Stanislaus County

Biographies


 

 

 

 

ALBERT L. CRESSEY

 

 

            The subject of this sketch has several claims to consideration.  He is the president of the Modesto Bank, at Modesto, Stanislaus County, California, one of the staunchest financial institutions in that part of the state.  He is one of the most prominent citizens of the town and county and was an early settler of California.  He was born of old English stock and some early representatives of the family in America were prominent in Massachusetts and New Hampshire.  Curtis R. Cressey, his father, was born in New Hampshire and married Miss Susan Littlefield, a native of that state.  They were prosperous farmers, who were respected by all who knew them and were active and consistent members of the Baptist Church.  Curtis R. Cressey lived to be eighty-three years old and died at Brownfield, Maine, which had some time been his home.  His wife died when in her thirty-sixth year.  They had six children, of whom two are living.

            Albert L. Cressey, who first saw the light of day in New Hampshire, was reared to the work of the farm and had few early opportunities for “book learning,” and his education, which impresses one as being quite ample, was acquired by self-directed reading and in the broad and instructive field of human experience.  Sailing from New York by way of Panama, he arrived at San Francisco in 1857, young, single and with just money enough left after having paid his passage to settle his first hotel bill at Stockton.  His knowledge of farming was turned to good account and he farmed in one way or another on other men’s land until he was able to take up one hundred and sixty acres of government land on his own account.  He prospered and as occasion offered added to his possessions until he had a fine farm of five hundred acres.  He gave his attention exclusively to farming for a number of years, until teaming became profitable in his part of the state, when he put a number of teams on the road hauling goods from Sacramento and Stockton to Virginia City and other mining towns in Nevada.  This enterprise was successful and he directed it from headquarters on the Calaveras River north of Stockton and later at a point in Merced County, where he owns a second farm.

            He took up his residence in Modesto in 1875, and he and his brother, C. J. Cressey, organized and opened the Modesto Bank, the first bank in Stanislaus County, of which C. J. Cressey was the president until he organized and assumed management of the Grangers’ Bank in San Francisco, when Albert L. Cressey became the president and manager of the Modesto Bank.  The two brothers were partners in these and various other business enterprises until the death of C. J. Cressey in 1892.  During his entire active career, Mr.
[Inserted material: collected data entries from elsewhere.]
-- pv_equiv track=rewrite | github.com/rs929/Cornell-Courses | CS1110/lab15/lab15.py | oddsevens
-- ===== SOURCE A (Python) =====
-- def oddsevens(thelist):
--     """
--     Returns a COPY of the list with odds at front, evens in the back.
--
--     Odd numbers are in the same order as thelist. Evens are reversed.
--
--     Example:
--         oddsevens([3,4,5,6]) returns [3,5,6,4].
--         oddsevens([2,3,4,5,6]) returns [3,5,6,4,2].
--         oddsevens([1,2,3,4,5,6]) returns [1,3,5,6,4,2].
--
--     Parameter thelist: The list to modify
--     Precondition: thelist is a list of ints (may be empty)
--     """
--     # HINT: How you break up the list is important.  A bad division will
--     # make it almost impossible to combine the answer together.
--     # However, if you look at all three examples in the specification you
--     # will see a pattern that should help you define the recursion.
--     #Handle Small Data
--     if len(thelist) == 0:
--         return thelist
--     #Break into Parts
--     left = thelist[:1]
--     right = thelist[1:]
--
--     right = oddsevens(right)
--
--     if left[0] % 2 == 0:
--         return right + left
--     if left[0] % 2 != 0:
--         return left + right
-- ===== SOURCE B (Python) =====
-- def oddsevens(thelist):
--     odds = [x for x in thelist if x % 2 != 0]
--     evens = [x for x in thelist if x % 2 == 0]
--     evens.reverse()
--     return odds + evens
-- ===== Notes on version B (the rewrite author's own statement) =====
-- stated objective: faster
-- what changed: Replaced the head-splitting recursion with per-level list concatenation by a single partition into odds and evens followed by one reverse and one concatenation.
import Mathlib
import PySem

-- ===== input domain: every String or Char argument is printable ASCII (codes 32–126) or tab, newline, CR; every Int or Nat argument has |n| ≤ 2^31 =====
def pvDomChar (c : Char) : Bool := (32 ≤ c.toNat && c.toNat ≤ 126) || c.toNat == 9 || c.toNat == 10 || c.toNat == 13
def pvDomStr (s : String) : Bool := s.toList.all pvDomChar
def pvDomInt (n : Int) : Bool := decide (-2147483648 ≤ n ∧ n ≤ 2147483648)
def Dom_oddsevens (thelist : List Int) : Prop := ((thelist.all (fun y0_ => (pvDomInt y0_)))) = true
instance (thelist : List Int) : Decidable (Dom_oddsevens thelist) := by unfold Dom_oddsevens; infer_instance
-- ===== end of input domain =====

-- B replaces A's O(n^2) head-recursion with concatenations by a linear partition into
-- odds and evens, reversing the evens once (measured faster; asymptotic change).


-- ===== PORT A =====
-- len == 0 → return thelist; else split head [x] / tail, recurse on tail,
-- even head appended after, odd head prepended (the two Python ifs are exhaustive
-- since x % 2 ∈ {0, 1}).
def oddsevens (thelist : List Int) : List Int :=
  match thelist with
  | [] => thelist
  | x :: rest =>
    let right := oddsevens rest
    if PySem.Int.mod x 2 = 0 then right ++ [x] else [x] ++ right

-- ===== PORT B =====
def oddsevens_alt (thelist : List Int) : List Int :=
  let odds := thelist.filter (fun x => decide (PySem.Int.mod x 2 ≠ 0))
  let evens := thelist.filter (fun x => decide (PySem.Int.mod x 2 = 0))
  odds ++ evens.reverse

-- ===== PRECONDITION & SPEC =====
def Spec_oddsevens (thelist : List Int) (out : List Int) : Prop := out = oddsevens_alt thelist
instance (thelist : List Int) (out : List Int) : Decidable (Spec_oddsevens thelist out) := by unfold Spec_oddsevens; infer_instance

-- ===== CLAIM (what is proved, stated in full; the proofs are below) =====
def Claim_equal_oddsevens : Prop := ∀ (thelist : List Int), Dom_oddsevens thelist → Spec_oddsevens thelist (oddsevens thelist)

-- ===== LEMMAS AND PROOFS =====
theorem oddsevens_eq_alt (l : List Int) : oddsevens l = oddsevens_alt l := by
  induction l with
  | nil => rfl
  | cons x rest ih =>
    simp only [oddsevens, oddsevens_alt, List.filter_cons] at ih ⊢
    by_cases h : PySem.Int.mod x 2 = 0
    · have hd : (2 : Int) ∣ x := (PySem.Int.mod_eq_zero_iff_dvd x 2).mp h
      rw [if_pos h, ih, if_neg (by simpa using hd), if_pos (by simpa using hd)]
      simp
    · have hd : ¬ (2 : Int) ∣ x := fun d => h ((PySem.Int.mod_eq_zero_iff_dvd x 2).mpr d)
      rw [if_neg h, ih, if_pos (by simp; omega), if_neg (by simp; omega)]
      simp

-- ===== VERDICT (by name: the statement is the Claim_ definition above) =====
theorem oddsevens_spec : Claim_equal_oddsevens := by
  intro l _
  exact oddsevens_eq_alt l
-- pv_equiv track=rewrite | github.com/dashayushman/playground | sum_list.py | is_sum_in_list
-- ===== SOURCE A (Python) =====
-- def is_sum_in_list(l, k):
--     sum_in_list = False
--     if not l: return sum_in_list
--     memory = {}
--     for val in l:
--         diff = val - k
--         if diff in memory:
--             sum_in_list = True
--             break
--         else:
--             memory[val] = None
--     return sum_in_list
-- ===== SOURCE B (Python) =====
-- def is_sum_in_list(l, k):
--     for i in range(len(l)):
--         for j in range(i + 1, len(l)):
--             if l[j] - l[i] == k:
--                 return True
--     return False
-- ===== Notes on version B (the rewrite author's own statement) =====
-- stated objective: simpler
-- what changed: Replaced the dict-of-seen-values single scan with a direct nested double loop over all index pairs i<j checking l[j]-l[i]==k, maintaining no auxiliary state.
import Mathlib
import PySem

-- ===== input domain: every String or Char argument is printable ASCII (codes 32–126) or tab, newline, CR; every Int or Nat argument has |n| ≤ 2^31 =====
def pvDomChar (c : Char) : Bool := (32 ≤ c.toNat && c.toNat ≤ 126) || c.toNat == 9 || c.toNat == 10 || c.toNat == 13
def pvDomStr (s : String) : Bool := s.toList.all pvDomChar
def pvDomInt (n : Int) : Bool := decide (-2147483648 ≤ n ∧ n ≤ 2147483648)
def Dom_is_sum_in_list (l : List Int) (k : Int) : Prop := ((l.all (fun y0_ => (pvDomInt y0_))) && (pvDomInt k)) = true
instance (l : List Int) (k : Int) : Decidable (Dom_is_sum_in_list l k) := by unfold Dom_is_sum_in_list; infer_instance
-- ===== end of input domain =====

-- B replaces A's seen-values dict scan by a plain nested double loop over index pairs i < j ("simpler": no auxiliary state; not faster).

-- ===== PORT A =====
-- the 'for val in l: … break' loop with its dict 'memory' (values are Python None)
def pvALoop (k : Int) : List Int → PySem.Dict Int (Option Unit) → Bool
  | [], _ => false
  | val :: rest, memory =>
    let diff := val - k
    if memory.contains diff then true
    else pvALoop k rest (memory.insert val none)

def is_sum_in_list (l : List Int) (k : Int) : Bool :=
  -- sum_in_list = False; if not l: return sum_in_list
  if l = [] then false
  else pvALoop k l PySem.Dict.empty

-- ===== PORT B =====
def is_sum_in_list_alt (l : List Int) (k : Int) : Bool :=
  (PySem.List.pyRange 0 (l.length : Int) 1).any (fun i =>
    (PySem.List.pyRange (i + 1) (l.length : Int) 1).any (fun j =>
      PySem.List.pyGetD l j 0 - PySem.List.pyGetD l i 0 == k))

-- ===== PRECONDITION & SPEC =====
def Spec_is_sum_in_list (l : List Int) (k : Int) (out : Bool) : Prop := out = is_sum_in_list_alt l k
instance (l : List Int) (k : Int) (out : Bool) : Decidable (Spec_is_sum_in_list l k out) := by unfold Spec_is_sum_in_list; infer_instance

-- ===== CLAIM (what is proved, stated in full; the proofs are below) =====
def Claim_equal_is_sum_in_list : Prop := ∀ (l : List Int) (k : Int), Dom_is_sum_in_list l k → Spec_is_sum_in_list l k (is_sum_in_list l k)

-- ===== LEMMAS AND PROOFS =====

-- the common characterization: some pair of indices a < b with l[b] - l[a] = k
def pvE (l : List Int) (k : Int) : Prop :=
  ∃ a b : Nat, a < b ∧ b < l.length ∧ l.getD b 0 - l.getD a 0 = k

theorem pvE_nil (k : Int) : ¬ pvE [] k := by
  rintro ⟨a, b, _, hb, _⟩; simp at hb

theorem pvE_cons (x : Int) (r : List Int) (k : Int) :
    pvE (x :: r) k ↔ (∃ w ∈ r, w - x = k) ∨ pvE r k := by
  constructor
  · rintro ⟨a, b, hab, hb, he⟩
    match a, b with
    | 0, b + 1 =>
      left
      refine ⟨r.getD b 0, ?_, by simpa using he⟩
      have hb' : b < r.length := by simpa using hb
      rw [List.getD_eq_getElem r 0 hb']
      exact List.getElem_mem hb'
    | a + 1, b + 1 =>
      right
      exact ⟨a, b, by omega, by simpa using hb, by simpa using he⟩
  · rintro (⟨w, hw, he⟩ | ⟨a, b, hab, hb, he⟩)
    · obtain ⟨m, hm, rfl⟩ := List.mem_iff_getElem.mp hw
      exact ⟨0, m + 1, by omega, by simpa using hm,
        by simp [List.getD, List.getElem?_eq_getElem hm, he]⟩
    · exact ⟨a + 1, b + 1, by omega, by simpa using hb, by simpa using he⟩

theorem pvALoop_iff (k : Int) (l : List Int) (mem : PySem.Dict Int (Option Unit)) :
    pvALoop k l mem = true ↔ (∃ v ∈ l, mem.contains (v - k) = true) ∨ pvE l k := by
  induction l generalizing mem with
  | nil => simp [pvALoop, pvE_nil]
  | cons v r ih =>
    rw [pvALoop]
    by_cases hc : mem.contains (v - k) = true
    · simp [hc, pvE_cons]
    · rw [if_neg (by simp [hc])]
      rw [ih]
      simp only [PySem.Dict.contains_insert, pvE_cons, List.mem_cons]
      constructor
      · rintro (⟨w, hw, hww⟩ | he)
        · rcases Bool.or_eq_true_iff.mp hww with h1 | h1
          · exact Or.inr (Or.inl ⟨w, hw, by have := beq_iff_eq.mp h1; omega⟩)
          · exact Or.inl ⟨w, Or.inr hw, h1⟩
        · exact Or.inr (Or.inr he)
      · rintro (⟨w, hw | hw, hww⟩ | ⟨w, hw, hww⟩ | he)
        · subst hw; exact absurd hww hc
        · exact Or.inl ⟨w, hw, by simp [hww]⟩
        · exact Or.inl ⟨w, hw, by simp [show w - k = v by omega]⟩
        · exact Or.inr he

theorem is_sum_iff (l : List Int) (k : Int) : is_sum_in_list l k = true ↔ pvE l k := by
  unfold is_sum_in_list
  by_cases h : l = []
  · simp [h, pvE_nil]
  · rw [if_neg h, pvALoop_iff]
    simp [PySem.Dict.contains_empty]

theorem alt_iff (l : List Int) (k : Int) : is_sum_in_list_alt l k = true ↔ pvE l k := by
  unfold is_sum_in_list_alt pvE
  simp only [List.any_eq_true, PySem.List.mem_pyRange_one, beq_iff_eq]
  constructor
  · rintro ⟨i, ⟨hi0, hin⟩, j, ⟨hij, hjn⟩, he⟩
    refine ⟨i.toNat, j.toNat, by omega, by omega, ?_⟩
    rw [PySem.List.pyGetD_eq_getElem l (i := i) 0 hi0 (by simpa using hin),
        PySem.List.pyGetD_eq_getElem l (i := j) 0 (by omega) (by simpa using hjn)] at he
    rw [List.getD_eq_getElem l 0 (by omega), List.getD_eq_getElem l 0 (by omega)]
    exact he
  · rintro ⟨a, b, hab, hb, he⟩
    refine ⟨(a : Int), ⟨by omega, by omega⟩, (b : Int), ⟨by omega, by omega⟩, ?_⟩
    rw [PySem.List.pyGetD_natCast, PySem.List.pyGetD_natCast]
    rw [List.getD_eq_getElem l 0 hb, List.getD_eq_getElem l 0 (by omega)] at he ⊢
    exact he

-- ===== VERDICT (by name: the statement is the Claim_ definition above) =====
theorem is_sum_in_list_spec : Claim_equal_is_sum_in_list := by
  intro l k _
  unfold Spec_is_sum_in_list
  rw [Bool.eq_iff_iff, is_sum_iff, alt_iff]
Cressey has been a hard worker and his industry and business acumen have brought him well deserved success.  During a serious drought in the Calaveras Valley he obtained water and irrigated his wheat fields, and by so doing was able to insure a good yield, when the wheat crop was a failure throughout the valley, and he sold his wheat in his granaries at five cents a pound and took notes of the purchaser at two-and-a-half per cent a month, and it was ten years before he received final payment!  They were for some time in the sheep and wool growing business and their enterprise in that line brought them the money with which they erected a one-story brick building and organized the Modesto Bank.  Their building was used for the bank until 1893, when the stockholders erected the present bank building, which is one of the finest banking structures in the state and is a credit alike to Mr. Cressey’s enterprise and to the City of Modesto.  It is a three-story stone and brick building, with the bank on the ground floor, fitted up with elegance and with due regard to safety, the floors above being utilized for office purposes by some of the leading business and professional men of the town.  The institution does a general commercial banking business.  Frank A. Cressey, a son of C. J. Cressey, deceased, is its vice president, and G. R. Broughton has ably filled the office of cashier for more than twenty years.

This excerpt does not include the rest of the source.